Work required — The entire set of lines below should be copied exactly.

:: Records supplied ::

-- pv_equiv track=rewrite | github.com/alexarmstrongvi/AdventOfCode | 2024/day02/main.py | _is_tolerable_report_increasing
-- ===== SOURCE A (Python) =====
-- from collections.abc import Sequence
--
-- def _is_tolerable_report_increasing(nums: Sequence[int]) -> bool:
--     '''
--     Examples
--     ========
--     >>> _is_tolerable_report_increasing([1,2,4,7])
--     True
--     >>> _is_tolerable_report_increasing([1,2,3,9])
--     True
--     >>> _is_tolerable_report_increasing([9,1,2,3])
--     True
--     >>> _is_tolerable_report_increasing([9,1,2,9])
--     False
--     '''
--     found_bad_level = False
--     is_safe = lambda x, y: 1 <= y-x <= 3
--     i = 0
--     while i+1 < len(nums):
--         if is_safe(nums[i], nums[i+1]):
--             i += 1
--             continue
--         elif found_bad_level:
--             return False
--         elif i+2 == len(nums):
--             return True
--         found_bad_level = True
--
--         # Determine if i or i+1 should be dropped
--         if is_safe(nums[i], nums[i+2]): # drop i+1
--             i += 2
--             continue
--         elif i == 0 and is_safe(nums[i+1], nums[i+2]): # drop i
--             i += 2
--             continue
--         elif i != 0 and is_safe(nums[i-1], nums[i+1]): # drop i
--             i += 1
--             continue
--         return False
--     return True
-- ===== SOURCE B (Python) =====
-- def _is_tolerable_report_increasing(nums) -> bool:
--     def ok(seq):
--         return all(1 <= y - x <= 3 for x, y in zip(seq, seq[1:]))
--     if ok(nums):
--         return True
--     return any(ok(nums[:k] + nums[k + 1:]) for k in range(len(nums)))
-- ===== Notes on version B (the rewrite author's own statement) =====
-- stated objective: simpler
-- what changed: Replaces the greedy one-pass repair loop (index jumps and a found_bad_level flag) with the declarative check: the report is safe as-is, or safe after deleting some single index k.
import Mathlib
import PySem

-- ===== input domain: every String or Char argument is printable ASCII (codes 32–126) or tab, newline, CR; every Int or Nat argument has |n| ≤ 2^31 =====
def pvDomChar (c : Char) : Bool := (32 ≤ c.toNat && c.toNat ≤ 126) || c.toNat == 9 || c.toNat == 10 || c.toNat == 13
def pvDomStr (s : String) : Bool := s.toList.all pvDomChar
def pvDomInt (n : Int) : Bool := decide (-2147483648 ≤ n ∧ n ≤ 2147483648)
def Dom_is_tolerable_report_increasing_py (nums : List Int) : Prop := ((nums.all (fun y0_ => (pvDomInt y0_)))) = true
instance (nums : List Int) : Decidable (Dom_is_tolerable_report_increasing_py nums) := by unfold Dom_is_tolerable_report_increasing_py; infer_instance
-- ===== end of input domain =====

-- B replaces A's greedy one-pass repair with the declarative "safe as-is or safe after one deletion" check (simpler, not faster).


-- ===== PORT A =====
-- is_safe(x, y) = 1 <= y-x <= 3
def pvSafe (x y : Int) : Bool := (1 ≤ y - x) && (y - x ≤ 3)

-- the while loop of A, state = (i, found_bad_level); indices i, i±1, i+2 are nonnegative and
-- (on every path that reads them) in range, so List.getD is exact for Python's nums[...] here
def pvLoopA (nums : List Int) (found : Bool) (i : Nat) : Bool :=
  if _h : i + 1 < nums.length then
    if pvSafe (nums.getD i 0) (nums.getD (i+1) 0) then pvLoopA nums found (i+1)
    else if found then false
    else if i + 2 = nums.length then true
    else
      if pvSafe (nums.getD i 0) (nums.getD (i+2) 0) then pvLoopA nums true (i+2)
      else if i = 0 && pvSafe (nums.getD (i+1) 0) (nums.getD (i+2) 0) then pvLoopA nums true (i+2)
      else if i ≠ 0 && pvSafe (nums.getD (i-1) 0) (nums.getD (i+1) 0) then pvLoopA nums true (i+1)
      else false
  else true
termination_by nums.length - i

:::

Response area —
-- pv_equiv track=rewrite | github.com/alexarmstrongvi/AdventOfCode | 2024/day02/main.py | _is_tolerable_report_increasing
-- ===== SOURCE A (Python) =====
-- from collections.abc import Sequence
--
-- def _is_tolerable_report_increasing(nums: Sequence[int]) -> bool:
--     '''
--     Examples
--     ========
--     >>> _is_tolerable_report_increasing([1,2,4,7])
--     True
--     >>> _is_tolerable_report_increasing([1,2,3,9])
--     True
--     >>> _is_tolerable_report_increasing([9,1,2,3])
--     True
--     >>> _is_tolerable_report_increasing([9,1,2,9])
--     False
--     '''
--     found_bad_level = False
--     is_safe = lambda x, y: 1 <= y-x <= 3
--     i = 0
--     while i+1 < len(nums):
--         if is_safe(nums[i], nums[i+1]):
--             i += 1
--             continue
--         elif found_bad_level:
--             return False
--         elif i+2 == len(nums):
--             return True
--         found_bad_level = True
--
--         # Determine if i or i+1 should be dropped
--         if is_safe(nums[i], nums[i+2]): # drop i+1
--             i += 2
--             continue
--         elif i == 0 and is_safe(nums[i+1], nums[i+2]): # drop i
--             i += 2
--             continue
--         elif i != 0 and is_safe(nums[i-1], nums[i+1]): # drop i
--             i += 1
--             continue
--         return False
--     return True
-- ===== SOURCE B (Python) =====
-- def _is_tolerable_report_increasing(nums) -> bool:
--     def ok(seq):
--         return all(1 <= y - x <= 3 for x, y in zip(seq, seq[1:]))
--     if ok(nums):
--         return True
--     return any(ok(nums[:k] + nums[k + 1:]) for k in range(len(nums)))
-- ===== Notes on version B (the rewrite author's own statement) =====
-- stated objective: simpler
-- what changed: Replaces the greedy one-pass repair loop (index jumps and a found_bad_level flag) with the declarative check: the report is safe as-is, or safe after deleting some single index k.
import Mathlib
import PySem

-- ===== input domain: every String or Char argument is printable ASCII (codes 32–126) or tab, newline, CR; every Int or Nat argument has |n| ≤ 2^31 =====
def pvDomChar (c : Char) : Bool := (32 ≤ c.toNat && c.toNat ≤ 126) || c.toNat == 9 || c.toNat == 10 || c.toNat == 13
def pvDomStr (s : String) : Bool := s.toList.all pvDomChar
def pvDomInt (n : Int) : Bool := decide (-2147483648 ≤ n ∧ n ≤ 2147483648)
def Dom_is_tolerable_report_increasing_py (nums : List Int) : Prop := ((nums.all (fun y0_ => (pvDomInt y0_)))) = true
instance (nums : List Int) : Decidable (Dom_is_tolerable_report_increasing_py nums) := by unfold Dom_is_tolerable_report_increasing_py; infer_instance
-- ===== end of input domain =====

-- B replaces A's greedy one-pass repair with the declarative "safe as-is or safe after one deletion" check (simpler, not faster).


-- ===== PORT A =====
-- is_safe(x, y) = 1 <= y-x <= 3
def pvSafe (x y : Int) : Bool := (1 ≤ y - x) && (y - x ≤ 3)

-- the while loop of A, state = (i, found_bad_level); indices i, i±1, i+2 are nonnegative and
-- (on every path that reads them) in range, so List.getD is exact for Python's nums[...] here
def pvLoopA (nums : List Int) (found : Bool) (i : Nat) : Bool :=
  if _h : i + 1 < nums.length then
    if pvSafe (nums.getD i 0) (nums.getD (i+1) 0) then pvLoopA nums found (i+1)
    else if found then false
    else if i + 2 = nums.length then true
    else
      if pvSafe (nums.getD i 0) (nums.getD (i+2) 0) then pvLoopA nums true (i+2)
      else if i = 0 && pvSafe (nums.getD (i+1) 0) (nums.getD (i+2) 0) then pvLoopA nums true (i+2)
      else if i ≠ 0 && pvSafe (nums.getD (i-1) 0) (nums.getD (i+1) 0) then pvLoopA nums true (i+1)
      else false
  else true
termination_by nums.length - i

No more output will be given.